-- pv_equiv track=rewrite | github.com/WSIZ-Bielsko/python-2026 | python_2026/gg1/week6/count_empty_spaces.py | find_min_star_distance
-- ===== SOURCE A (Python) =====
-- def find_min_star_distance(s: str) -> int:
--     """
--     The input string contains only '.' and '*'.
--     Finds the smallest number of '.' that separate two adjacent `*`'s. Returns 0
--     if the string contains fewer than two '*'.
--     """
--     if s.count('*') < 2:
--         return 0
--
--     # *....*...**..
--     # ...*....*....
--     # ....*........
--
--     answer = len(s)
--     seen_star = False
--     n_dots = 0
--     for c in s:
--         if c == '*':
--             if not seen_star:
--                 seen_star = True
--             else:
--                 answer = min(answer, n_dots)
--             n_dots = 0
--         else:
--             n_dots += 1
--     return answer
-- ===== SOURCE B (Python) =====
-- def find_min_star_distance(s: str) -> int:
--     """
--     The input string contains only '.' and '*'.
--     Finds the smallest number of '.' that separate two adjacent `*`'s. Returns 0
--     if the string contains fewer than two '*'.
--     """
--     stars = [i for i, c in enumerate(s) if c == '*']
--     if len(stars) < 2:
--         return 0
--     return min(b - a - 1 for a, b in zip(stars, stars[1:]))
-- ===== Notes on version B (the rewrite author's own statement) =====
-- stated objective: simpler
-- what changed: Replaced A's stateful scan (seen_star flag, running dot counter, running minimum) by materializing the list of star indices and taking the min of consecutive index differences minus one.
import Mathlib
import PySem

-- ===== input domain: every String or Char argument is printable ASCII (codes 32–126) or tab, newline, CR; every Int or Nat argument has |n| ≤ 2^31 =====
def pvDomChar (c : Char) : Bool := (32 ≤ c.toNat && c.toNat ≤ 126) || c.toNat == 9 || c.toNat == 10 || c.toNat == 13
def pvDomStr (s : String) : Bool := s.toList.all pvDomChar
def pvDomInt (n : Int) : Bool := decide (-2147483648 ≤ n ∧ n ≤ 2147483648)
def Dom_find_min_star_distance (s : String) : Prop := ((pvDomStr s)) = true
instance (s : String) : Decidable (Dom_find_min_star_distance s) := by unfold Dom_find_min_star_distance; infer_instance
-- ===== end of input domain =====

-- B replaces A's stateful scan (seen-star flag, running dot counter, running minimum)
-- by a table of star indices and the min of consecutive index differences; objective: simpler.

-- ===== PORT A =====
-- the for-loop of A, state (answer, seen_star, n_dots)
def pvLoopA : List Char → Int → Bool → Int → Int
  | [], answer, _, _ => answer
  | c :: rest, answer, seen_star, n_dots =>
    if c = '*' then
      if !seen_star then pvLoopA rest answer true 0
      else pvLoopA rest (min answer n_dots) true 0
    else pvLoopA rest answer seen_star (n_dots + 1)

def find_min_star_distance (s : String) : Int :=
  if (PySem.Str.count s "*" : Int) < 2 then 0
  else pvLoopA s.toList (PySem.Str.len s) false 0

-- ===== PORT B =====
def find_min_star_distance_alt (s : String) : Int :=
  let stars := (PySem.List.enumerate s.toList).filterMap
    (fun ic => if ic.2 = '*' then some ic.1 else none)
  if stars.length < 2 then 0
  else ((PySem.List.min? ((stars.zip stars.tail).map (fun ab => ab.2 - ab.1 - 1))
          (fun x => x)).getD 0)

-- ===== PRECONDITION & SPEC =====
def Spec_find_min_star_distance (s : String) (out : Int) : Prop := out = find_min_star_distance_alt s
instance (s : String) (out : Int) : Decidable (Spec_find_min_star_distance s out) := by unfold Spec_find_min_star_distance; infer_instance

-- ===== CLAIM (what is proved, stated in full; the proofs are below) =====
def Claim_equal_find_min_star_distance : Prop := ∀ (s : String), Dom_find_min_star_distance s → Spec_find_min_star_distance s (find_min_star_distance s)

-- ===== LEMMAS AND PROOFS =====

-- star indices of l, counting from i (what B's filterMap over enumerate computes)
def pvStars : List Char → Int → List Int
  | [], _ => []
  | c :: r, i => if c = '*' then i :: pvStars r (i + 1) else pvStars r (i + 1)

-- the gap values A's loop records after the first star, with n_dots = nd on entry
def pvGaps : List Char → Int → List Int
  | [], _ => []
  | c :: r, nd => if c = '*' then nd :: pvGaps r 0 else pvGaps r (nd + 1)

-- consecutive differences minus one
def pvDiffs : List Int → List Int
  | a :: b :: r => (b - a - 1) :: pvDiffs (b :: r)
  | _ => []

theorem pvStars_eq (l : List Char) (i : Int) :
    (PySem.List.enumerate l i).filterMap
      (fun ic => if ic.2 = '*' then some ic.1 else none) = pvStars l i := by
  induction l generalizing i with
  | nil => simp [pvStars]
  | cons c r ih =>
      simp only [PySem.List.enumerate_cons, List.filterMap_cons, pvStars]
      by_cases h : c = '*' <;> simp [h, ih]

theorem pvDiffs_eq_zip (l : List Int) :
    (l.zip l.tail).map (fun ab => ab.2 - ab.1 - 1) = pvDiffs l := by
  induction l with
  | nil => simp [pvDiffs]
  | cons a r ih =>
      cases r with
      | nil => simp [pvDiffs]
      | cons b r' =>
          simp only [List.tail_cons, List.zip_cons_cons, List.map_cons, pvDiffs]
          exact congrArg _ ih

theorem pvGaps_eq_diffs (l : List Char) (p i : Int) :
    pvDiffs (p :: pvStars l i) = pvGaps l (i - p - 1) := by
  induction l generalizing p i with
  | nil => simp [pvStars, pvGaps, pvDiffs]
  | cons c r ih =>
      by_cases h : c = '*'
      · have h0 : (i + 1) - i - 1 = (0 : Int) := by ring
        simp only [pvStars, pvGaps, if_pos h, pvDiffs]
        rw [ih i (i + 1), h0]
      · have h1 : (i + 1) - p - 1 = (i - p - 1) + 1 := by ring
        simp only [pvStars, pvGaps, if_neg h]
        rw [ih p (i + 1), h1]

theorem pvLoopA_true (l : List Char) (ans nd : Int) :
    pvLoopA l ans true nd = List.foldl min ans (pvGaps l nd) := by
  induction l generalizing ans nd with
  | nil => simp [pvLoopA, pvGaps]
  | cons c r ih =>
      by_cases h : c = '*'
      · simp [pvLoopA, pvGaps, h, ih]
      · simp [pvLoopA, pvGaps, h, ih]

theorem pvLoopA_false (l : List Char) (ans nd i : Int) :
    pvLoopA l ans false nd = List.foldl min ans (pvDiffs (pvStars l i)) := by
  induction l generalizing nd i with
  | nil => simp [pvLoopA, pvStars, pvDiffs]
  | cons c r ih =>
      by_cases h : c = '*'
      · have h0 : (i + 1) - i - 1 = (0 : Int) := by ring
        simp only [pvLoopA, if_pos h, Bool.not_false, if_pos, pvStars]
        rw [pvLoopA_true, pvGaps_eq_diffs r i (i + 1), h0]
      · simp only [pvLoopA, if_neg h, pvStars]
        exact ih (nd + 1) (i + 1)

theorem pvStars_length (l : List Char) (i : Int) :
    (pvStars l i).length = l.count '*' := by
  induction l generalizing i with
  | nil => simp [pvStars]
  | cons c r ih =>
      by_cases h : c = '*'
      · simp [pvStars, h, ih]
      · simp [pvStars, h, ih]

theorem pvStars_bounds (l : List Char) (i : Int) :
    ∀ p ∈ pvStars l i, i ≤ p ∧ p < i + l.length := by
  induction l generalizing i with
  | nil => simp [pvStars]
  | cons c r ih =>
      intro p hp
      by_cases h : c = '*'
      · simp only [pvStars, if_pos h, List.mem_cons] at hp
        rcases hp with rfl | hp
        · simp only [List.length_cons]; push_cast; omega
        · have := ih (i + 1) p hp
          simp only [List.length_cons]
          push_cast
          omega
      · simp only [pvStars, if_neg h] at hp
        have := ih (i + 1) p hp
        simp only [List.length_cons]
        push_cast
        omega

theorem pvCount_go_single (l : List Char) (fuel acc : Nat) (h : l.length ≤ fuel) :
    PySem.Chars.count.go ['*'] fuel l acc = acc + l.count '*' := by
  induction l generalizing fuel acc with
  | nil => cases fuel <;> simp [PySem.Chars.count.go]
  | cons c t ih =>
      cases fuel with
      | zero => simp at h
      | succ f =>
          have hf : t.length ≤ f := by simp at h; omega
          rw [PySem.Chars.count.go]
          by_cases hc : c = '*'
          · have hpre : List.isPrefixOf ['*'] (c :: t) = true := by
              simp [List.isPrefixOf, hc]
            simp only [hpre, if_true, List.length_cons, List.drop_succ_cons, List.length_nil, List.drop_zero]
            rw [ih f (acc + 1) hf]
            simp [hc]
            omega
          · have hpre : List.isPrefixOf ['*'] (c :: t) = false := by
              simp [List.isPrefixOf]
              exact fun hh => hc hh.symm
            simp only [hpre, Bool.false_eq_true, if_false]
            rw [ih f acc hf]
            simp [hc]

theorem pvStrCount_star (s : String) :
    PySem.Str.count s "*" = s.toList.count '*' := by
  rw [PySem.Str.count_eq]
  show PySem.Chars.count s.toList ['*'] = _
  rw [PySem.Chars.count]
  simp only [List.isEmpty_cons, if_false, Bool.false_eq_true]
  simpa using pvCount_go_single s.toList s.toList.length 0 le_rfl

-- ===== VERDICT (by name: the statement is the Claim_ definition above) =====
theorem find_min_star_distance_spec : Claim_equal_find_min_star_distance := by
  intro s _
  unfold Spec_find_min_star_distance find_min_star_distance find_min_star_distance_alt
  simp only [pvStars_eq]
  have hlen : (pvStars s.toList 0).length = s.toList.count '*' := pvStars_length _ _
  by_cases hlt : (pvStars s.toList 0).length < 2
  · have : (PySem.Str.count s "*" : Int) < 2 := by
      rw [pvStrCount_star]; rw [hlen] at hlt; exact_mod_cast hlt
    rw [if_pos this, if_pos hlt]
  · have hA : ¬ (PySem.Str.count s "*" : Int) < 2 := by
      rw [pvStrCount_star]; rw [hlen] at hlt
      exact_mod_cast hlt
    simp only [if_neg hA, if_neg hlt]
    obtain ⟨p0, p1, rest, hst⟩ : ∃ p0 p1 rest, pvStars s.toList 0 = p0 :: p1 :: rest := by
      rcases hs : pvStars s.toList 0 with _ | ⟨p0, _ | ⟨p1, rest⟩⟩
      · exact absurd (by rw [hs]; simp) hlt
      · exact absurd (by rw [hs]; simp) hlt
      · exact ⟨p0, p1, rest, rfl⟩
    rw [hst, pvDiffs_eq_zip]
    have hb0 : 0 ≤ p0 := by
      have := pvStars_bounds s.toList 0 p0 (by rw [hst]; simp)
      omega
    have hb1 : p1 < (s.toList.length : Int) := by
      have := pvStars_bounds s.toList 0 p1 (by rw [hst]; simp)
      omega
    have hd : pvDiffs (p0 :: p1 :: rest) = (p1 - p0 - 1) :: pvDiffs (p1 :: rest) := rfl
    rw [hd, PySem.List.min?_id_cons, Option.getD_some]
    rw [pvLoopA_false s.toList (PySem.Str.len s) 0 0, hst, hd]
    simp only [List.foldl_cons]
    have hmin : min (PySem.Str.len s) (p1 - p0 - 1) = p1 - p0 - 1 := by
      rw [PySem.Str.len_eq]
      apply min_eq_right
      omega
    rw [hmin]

######

What needs to be done:
A complete answer lists each line of the data that holds the word "stateful".

Result:
-- what changed: Replaced A's stateful scan (seen_star flag, running dot counter, running minimum) by materializing the list of star indices and taking the min of consecutive index differences minus one.
-- B replaces A's stateful scan (seen-star flag, running dot counter, running minimum)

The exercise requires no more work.